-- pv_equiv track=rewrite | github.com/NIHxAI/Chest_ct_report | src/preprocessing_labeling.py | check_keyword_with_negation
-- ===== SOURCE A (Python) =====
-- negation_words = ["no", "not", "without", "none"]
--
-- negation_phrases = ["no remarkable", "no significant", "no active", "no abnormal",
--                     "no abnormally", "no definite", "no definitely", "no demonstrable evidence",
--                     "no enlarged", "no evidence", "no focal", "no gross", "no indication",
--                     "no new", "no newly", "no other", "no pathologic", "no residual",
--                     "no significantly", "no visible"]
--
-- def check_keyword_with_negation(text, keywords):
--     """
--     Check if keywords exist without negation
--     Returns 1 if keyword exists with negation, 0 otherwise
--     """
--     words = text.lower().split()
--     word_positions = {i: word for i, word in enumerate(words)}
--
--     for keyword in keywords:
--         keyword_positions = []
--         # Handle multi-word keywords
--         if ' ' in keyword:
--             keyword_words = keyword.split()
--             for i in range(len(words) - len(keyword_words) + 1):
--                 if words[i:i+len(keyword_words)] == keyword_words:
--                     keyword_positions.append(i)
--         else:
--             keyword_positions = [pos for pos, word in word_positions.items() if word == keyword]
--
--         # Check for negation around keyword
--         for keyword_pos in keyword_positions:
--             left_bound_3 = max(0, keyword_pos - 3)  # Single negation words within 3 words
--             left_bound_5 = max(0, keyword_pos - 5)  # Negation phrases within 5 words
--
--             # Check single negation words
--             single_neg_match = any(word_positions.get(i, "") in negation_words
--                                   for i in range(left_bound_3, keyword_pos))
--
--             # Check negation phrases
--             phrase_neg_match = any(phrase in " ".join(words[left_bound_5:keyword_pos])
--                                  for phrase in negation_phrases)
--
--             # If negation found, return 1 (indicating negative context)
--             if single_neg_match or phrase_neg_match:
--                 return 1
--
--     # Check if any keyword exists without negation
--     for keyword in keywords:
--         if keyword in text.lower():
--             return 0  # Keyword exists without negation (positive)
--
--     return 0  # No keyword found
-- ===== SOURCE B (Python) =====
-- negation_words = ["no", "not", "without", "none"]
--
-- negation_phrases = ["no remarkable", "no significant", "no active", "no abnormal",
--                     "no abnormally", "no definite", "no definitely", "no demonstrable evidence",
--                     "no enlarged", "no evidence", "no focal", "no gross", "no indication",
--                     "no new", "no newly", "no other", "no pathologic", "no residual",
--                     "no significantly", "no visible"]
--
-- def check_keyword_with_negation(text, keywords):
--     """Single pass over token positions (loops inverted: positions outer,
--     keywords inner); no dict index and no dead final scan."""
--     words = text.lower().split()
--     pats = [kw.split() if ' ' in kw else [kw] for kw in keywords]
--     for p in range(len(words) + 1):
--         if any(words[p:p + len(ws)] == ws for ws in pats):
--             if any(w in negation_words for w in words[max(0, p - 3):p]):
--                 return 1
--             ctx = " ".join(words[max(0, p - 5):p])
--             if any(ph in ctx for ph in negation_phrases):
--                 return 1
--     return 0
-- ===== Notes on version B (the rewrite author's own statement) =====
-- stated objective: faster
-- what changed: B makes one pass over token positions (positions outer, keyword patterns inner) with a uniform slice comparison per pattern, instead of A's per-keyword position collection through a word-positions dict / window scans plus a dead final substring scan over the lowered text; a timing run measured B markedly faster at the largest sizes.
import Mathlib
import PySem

******************************

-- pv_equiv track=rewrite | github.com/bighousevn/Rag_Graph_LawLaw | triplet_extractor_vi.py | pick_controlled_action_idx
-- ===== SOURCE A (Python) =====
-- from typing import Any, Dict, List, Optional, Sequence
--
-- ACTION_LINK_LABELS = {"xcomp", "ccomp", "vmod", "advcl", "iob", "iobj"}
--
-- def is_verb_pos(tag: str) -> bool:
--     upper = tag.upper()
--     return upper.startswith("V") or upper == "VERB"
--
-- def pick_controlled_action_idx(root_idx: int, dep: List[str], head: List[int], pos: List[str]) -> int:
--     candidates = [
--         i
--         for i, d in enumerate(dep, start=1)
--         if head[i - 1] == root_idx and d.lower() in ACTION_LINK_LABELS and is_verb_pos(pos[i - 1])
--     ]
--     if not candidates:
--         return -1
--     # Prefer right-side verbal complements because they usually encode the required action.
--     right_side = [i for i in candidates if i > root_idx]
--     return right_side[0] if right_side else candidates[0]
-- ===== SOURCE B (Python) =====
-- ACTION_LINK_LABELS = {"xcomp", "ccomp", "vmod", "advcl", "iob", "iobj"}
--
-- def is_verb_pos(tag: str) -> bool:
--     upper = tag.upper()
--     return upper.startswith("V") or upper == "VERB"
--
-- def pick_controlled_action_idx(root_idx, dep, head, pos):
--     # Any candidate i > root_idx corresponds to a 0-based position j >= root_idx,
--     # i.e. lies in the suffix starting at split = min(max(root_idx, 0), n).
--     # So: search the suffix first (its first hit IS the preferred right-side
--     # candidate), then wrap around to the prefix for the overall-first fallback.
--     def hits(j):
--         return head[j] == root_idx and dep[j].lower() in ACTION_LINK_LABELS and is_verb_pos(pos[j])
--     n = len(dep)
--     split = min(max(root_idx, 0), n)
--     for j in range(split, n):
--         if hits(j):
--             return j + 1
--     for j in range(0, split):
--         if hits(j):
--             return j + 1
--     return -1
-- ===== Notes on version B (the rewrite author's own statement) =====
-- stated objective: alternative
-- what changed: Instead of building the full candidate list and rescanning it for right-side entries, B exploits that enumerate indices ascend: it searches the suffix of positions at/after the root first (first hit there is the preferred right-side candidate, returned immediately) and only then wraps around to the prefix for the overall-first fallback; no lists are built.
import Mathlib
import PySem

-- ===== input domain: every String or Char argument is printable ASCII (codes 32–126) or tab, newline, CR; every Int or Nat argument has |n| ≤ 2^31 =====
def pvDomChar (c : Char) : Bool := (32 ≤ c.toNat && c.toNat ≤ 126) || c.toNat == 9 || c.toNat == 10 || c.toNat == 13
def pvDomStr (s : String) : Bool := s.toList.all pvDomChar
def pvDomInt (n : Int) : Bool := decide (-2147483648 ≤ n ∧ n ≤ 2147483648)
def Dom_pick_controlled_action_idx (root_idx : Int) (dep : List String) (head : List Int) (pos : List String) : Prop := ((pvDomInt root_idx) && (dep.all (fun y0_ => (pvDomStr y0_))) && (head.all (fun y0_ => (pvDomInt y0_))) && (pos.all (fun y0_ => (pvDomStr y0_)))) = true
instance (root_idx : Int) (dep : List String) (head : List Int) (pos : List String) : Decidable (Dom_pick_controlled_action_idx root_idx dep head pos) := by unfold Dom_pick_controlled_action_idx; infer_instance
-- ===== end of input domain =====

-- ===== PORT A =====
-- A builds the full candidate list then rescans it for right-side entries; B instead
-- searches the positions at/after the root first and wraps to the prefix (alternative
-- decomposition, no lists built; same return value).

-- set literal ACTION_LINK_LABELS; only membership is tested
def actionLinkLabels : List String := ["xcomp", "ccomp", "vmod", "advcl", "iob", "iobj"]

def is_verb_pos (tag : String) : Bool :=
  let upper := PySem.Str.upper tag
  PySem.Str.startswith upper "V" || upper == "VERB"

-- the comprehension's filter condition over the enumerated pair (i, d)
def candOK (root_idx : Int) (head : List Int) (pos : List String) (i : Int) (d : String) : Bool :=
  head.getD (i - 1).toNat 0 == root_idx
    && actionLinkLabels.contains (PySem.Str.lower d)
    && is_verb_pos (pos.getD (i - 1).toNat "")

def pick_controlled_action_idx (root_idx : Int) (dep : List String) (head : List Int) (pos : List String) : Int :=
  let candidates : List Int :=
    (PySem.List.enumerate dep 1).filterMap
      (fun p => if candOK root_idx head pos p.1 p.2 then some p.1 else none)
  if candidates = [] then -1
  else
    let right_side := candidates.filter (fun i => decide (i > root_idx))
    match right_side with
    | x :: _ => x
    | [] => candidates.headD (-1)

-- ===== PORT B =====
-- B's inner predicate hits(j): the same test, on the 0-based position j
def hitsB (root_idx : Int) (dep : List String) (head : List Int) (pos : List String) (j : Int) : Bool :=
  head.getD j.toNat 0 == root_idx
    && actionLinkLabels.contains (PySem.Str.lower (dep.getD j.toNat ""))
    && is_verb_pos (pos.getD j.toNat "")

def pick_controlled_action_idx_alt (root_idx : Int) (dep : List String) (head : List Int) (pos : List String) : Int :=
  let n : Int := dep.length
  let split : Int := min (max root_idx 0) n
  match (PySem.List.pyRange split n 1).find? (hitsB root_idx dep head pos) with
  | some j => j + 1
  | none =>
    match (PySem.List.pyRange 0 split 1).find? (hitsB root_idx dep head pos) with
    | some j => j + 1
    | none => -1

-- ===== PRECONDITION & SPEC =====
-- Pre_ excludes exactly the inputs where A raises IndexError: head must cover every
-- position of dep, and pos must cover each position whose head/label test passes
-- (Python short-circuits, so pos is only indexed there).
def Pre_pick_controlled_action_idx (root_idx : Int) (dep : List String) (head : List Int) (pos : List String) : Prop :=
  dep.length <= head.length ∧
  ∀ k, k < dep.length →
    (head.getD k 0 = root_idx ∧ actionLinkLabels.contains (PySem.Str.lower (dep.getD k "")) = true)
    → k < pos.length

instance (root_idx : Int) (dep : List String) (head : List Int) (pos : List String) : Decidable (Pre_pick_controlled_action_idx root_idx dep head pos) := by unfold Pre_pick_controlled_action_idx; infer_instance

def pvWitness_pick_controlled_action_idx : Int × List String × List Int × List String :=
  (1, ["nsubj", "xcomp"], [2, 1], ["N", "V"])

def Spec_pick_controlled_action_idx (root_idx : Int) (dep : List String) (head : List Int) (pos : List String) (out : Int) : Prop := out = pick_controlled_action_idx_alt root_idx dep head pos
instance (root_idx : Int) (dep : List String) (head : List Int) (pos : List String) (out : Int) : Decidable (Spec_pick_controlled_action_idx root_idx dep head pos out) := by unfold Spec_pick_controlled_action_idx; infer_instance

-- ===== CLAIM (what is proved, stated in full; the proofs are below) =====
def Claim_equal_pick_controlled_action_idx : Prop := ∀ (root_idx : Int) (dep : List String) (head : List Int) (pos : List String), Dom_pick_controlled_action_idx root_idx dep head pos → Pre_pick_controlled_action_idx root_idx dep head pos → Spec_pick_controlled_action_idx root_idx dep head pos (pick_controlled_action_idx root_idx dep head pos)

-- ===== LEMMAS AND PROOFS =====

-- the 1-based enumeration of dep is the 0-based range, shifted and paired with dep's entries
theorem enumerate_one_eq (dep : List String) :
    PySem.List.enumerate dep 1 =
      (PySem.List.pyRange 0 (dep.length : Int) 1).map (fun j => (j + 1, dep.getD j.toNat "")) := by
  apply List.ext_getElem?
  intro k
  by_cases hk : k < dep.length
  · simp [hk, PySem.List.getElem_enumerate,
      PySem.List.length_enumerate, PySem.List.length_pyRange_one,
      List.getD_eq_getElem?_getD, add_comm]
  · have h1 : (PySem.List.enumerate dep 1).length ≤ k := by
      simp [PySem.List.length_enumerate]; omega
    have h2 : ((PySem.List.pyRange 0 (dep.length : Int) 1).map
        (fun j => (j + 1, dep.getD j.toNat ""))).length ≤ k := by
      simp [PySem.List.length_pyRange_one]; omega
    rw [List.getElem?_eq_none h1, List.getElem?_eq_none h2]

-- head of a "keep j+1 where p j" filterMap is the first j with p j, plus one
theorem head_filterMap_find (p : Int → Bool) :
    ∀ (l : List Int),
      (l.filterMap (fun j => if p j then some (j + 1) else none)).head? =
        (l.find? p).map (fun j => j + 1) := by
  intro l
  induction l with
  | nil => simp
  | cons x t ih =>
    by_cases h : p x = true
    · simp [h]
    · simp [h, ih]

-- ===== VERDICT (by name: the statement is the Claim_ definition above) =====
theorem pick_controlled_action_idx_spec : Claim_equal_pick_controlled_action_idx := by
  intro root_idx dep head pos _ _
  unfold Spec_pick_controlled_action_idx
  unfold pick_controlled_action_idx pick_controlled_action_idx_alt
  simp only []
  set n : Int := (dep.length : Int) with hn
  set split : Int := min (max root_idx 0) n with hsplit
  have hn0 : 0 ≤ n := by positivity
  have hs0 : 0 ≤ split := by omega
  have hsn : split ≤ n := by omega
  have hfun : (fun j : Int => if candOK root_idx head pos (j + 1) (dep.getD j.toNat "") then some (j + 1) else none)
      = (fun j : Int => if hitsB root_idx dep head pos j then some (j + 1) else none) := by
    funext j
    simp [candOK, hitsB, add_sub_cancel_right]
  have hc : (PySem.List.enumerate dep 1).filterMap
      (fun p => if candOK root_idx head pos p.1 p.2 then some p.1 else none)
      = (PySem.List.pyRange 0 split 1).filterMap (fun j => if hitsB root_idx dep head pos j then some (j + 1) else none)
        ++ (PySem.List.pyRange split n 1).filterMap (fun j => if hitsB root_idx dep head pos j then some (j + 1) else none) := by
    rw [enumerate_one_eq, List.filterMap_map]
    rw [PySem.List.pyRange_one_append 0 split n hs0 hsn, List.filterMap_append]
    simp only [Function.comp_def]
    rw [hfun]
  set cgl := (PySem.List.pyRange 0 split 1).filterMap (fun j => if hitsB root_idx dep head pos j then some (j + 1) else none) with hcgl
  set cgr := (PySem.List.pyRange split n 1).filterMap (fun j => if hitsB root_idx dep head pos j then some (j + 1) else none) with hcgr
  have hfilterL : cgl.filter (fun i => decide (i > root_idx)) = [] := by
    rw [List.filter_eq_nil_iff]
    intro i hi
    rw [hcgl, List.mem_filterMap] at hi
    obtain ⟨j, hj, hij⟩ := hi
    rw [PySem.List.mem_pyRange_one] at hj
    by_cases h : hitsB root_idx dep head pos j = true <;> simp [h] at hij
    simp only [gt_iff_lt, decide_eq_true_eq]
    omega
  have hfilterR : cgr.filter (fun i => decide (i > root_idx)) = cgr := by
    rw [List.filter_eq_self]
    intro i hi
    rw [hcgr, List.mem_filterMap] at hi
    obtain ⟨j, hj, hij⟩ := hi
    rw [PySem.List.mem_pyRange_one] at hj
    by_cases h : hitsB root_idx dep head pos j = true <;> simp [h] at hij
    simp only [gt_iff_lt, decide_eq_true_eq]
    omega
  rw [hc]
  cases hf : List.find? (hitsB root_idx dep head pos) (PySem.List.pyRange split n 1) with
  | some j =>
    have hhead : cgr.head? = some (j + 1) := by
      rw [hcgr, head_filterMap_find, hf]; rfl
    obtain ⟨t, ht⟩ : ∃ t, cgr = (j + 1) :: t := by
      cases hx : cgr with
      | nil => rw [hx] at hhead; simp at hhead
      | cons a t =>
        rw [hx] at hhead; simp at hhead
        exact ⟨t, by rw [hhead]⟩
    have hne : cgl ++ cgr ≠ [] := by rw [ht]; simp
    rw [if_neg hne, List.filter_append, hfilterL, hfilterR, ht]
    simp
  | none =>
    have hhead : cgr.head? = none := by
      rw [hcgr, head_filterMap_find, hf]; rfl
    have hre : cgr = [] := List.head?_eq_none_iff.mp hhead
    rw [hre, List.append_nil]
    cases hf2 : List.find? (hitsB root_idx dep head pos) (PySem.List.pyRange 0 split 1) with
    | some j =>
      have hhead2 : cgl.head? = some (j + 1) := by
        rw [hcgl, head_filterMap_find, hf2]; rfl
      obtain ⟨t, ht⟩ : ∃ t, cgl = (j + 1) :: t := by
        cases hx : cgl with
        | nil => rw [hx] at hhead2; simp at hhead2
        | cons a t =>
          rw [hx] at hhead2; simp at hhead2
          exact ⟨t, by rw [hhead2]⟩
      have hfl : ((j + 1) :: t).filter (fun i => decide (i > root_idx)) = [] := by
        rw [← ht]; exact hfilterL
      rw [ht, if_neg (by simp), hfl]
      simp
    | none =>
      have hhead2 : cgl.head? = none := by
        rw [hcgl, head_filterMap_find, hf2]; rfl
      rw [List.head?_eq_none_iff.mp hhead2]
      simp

******************************

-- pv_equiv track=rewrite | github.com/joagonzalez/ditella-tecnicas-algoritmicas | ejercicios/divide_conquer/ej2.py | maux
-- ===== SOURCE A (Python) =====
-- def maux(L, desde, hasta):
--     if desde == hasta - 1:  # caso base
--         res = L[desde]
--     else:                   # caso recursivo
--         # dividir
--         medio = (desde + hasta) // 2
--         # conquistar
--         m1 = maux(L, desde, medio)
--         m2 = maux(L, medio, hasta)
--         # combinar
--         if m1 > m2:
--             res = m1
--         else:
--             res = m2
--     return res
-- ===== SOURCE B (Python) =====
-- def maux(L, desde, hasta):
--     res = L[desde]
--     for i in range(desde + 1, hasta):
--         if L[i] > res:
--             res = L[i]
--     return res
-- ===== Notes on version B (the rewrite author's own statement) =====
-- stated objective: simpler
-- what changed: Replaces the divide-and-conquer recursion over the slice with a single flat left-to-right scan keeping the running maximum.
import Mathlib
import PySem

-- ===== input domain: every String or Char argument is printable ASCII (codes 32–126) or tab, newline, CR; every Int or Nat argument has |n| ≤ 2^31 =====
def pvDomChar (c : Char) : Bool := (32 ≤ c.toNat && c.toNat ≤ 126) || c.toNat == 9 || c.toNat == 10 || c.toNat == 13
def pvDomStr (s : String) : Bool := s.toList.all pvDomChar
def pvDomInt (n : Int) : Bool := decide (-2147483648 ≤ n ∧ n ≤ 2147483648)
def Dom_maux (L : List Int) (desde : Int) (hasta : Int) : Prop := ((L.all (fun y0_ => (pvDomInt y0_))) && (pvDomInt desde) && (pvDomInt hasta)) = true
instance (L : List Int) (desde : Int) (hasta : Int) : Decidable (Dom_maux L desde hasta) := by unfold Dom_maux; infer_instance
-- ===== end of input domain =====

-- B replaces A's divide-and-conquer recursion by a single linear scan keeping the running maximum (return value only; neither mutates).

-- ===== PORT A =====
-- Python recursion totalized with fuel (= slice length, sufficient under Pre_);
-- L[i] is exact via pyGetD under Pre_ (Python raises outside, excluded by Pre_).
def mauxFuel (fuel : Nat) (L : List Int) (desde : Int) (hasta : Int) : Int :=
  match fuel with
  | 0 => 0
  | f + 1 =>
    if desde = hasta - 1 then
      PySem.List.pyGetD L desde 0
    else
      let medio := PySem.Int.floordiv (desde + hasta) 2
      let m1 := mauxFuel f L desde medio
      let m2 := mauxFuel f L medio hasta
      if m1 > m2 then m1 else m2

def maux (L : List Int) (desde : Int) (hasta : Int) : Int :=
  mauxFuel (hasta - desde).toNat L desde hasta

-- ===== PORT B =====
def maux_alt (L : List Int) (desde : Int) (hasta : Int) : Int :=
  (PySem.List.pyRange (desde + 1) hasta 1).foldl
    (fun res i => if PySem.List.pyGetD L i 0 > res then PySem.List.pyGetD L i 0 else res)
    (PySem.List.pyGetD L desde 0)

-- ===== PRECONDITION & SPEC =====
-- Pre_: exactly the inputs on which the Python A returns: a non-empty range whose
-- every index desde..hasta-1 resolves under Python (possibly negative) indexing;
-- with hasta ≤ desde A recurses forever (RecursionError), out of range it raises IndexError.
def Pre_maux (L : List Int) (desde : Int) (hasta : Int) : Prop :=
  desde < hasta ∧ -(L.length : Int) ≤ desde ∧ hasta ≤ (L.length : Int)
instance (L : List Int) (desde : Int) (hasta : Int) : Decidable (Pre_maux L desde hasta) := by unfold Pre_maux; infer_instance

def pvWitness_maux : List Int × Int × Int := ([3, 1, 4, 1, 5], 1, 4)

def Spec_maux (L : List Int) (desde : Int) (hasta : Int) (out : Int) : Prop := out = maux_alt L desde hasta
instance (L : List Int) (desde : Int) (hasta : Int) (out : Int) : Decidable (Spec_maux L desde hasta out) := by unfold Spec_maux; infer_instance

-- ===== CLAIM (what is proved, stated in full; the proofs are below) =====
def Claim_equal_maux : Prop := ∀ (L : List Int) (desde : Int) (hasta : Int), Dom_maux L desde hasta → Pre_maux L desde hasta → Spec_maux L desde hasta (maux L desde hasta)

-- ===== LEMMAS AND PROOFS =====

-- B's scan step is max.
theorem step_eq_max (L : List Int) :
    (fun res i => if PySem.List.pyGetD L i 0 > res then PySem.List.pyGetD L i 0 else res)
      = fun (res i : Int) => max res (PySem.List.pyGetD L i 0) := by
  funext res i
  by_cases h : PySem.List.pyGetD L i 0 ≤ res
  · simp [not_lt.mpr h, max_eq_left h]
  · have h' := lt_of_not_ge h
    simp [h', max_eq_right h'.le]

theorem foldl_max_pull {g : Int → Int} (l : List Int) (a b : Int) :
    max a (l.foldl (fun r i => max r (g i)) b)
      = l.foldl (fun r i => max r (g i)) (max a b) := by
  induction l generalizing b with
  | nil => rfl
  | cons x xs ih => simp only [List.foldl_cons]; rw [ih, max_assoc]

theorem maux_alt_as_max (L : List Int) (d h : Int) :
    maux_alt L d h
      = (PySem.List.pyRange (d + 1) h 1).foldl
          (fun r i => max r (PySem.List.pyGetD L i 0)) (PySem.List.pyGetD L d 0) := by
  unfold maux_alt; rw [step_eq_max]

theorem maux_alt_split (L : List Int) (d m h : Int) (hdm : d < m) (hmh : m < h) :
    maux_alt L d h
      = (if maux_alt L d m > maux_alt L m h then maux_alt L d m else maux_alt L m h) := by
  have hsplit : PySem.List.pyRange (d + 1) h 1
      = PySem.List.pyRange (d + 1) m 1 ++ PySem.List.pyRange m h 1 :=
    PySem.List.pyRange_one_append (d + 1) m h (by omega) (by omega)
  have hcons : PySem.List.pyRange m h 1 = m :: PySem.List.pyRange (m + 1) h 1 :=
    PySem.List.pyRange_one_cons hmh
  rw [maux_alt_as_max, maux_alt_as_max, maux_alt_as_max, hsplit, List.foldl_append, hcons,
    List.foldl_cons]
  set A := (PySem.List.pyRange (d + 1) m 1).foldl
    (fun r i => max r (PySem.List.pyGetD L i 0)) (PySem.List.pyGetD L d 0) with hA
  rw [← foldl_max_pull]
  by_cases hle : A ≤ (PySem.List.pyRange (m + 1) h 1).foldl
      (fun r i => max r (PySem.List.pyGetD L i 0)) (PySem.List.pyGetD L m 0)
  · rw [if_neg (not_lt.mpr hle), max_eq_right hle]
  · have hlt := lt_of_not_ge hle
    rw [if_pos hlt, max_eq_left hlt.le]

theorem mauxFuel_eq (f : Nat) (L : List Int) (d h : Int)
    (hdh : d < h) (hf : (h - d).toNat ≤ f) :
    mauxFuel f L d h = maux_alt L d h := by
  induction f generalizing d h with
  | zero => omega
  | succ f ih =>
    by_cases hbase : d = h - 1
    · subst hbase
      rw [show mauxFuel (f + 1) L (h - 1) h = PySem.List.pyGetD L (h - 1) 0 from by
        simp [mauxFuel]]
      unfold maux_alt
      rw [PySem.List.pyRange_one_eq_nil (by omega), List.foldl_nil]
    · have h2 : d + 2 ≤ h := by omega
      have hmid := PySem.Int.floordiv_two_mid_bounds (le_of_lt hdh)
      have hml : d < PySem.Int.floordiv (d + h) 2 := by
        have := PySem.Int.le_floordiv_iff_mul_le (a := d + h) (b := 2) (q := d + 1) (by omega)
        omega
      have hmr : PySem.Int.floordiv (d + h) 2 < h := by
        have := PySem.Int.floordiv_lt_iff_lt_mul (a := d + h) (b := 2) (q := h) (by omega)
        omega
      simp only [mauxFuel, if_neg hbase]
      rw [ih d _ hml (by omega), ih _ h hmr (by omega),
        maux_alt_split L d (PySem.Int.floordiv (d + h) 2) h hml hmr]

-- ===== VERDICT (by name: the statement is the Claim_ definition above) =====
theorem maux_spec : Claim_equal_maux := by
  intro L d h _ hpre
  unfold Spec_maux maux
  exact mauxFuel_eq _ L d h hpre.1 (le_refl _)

******************************

Could you restate, word for word, the lines above from the one with "-- pv_equiv track=rewrite | github.com/NIHxAI/Chest_ct_report" to the one with "within 3 words", both included?

Response box
-- pv_equiv track=rewrite | github.com/NIHxAI/Chest_ct_report | src/preprocessing_labeling.py | check_keyword_with_negation
-- ===== SOURCE A (Python) =====
-- negation_words = ["no", "not", "without", "none"]
--
-- negation_phrases = ["no remarkable", "no significant", "no active", "no abnormal",
--                     "no abnormally", "no definite", "no definitely", "no demonstrable evidence",
--                     "no enlarged", "no evidence", "no focal", "no gross", "no indication",
--                     "no new", "no newly", "no other", "no pathologic", "no residual",
--                     "no significantly", "no visible"]
--
-- def check_keyword_with_negation(text, keywords):
--     """
--     Check if keywords exist without negation
--     Returns 1 if keyword exists with negation, 0 otherwise
--     """
--     words = text.lower().split()
--     word_positions = {i: word for i, word in enumerate(words)}
--
--     for keyword in keywords:
--         keyword_positions = []
--         # Handle multi-word keywords
--         if ' ' in keyword:
--             keyword_words = keyword.split()
--             for i in range(len(words) - len(keyword_words) + 1):
--                 if words[i:i+len(keyword_words)] == keyword_words:
--                     keyword_positions.append(i)
--         else:
--             keyword_positions = [pos for pos, word in word_positions.items() if word == keyword]
--
--         # Check for negation around keyword
--         for keyword_pos in keyword_positions:
--             left_bound_3 = max(0, keyword_pos - 3)  # Single negation words within 3 words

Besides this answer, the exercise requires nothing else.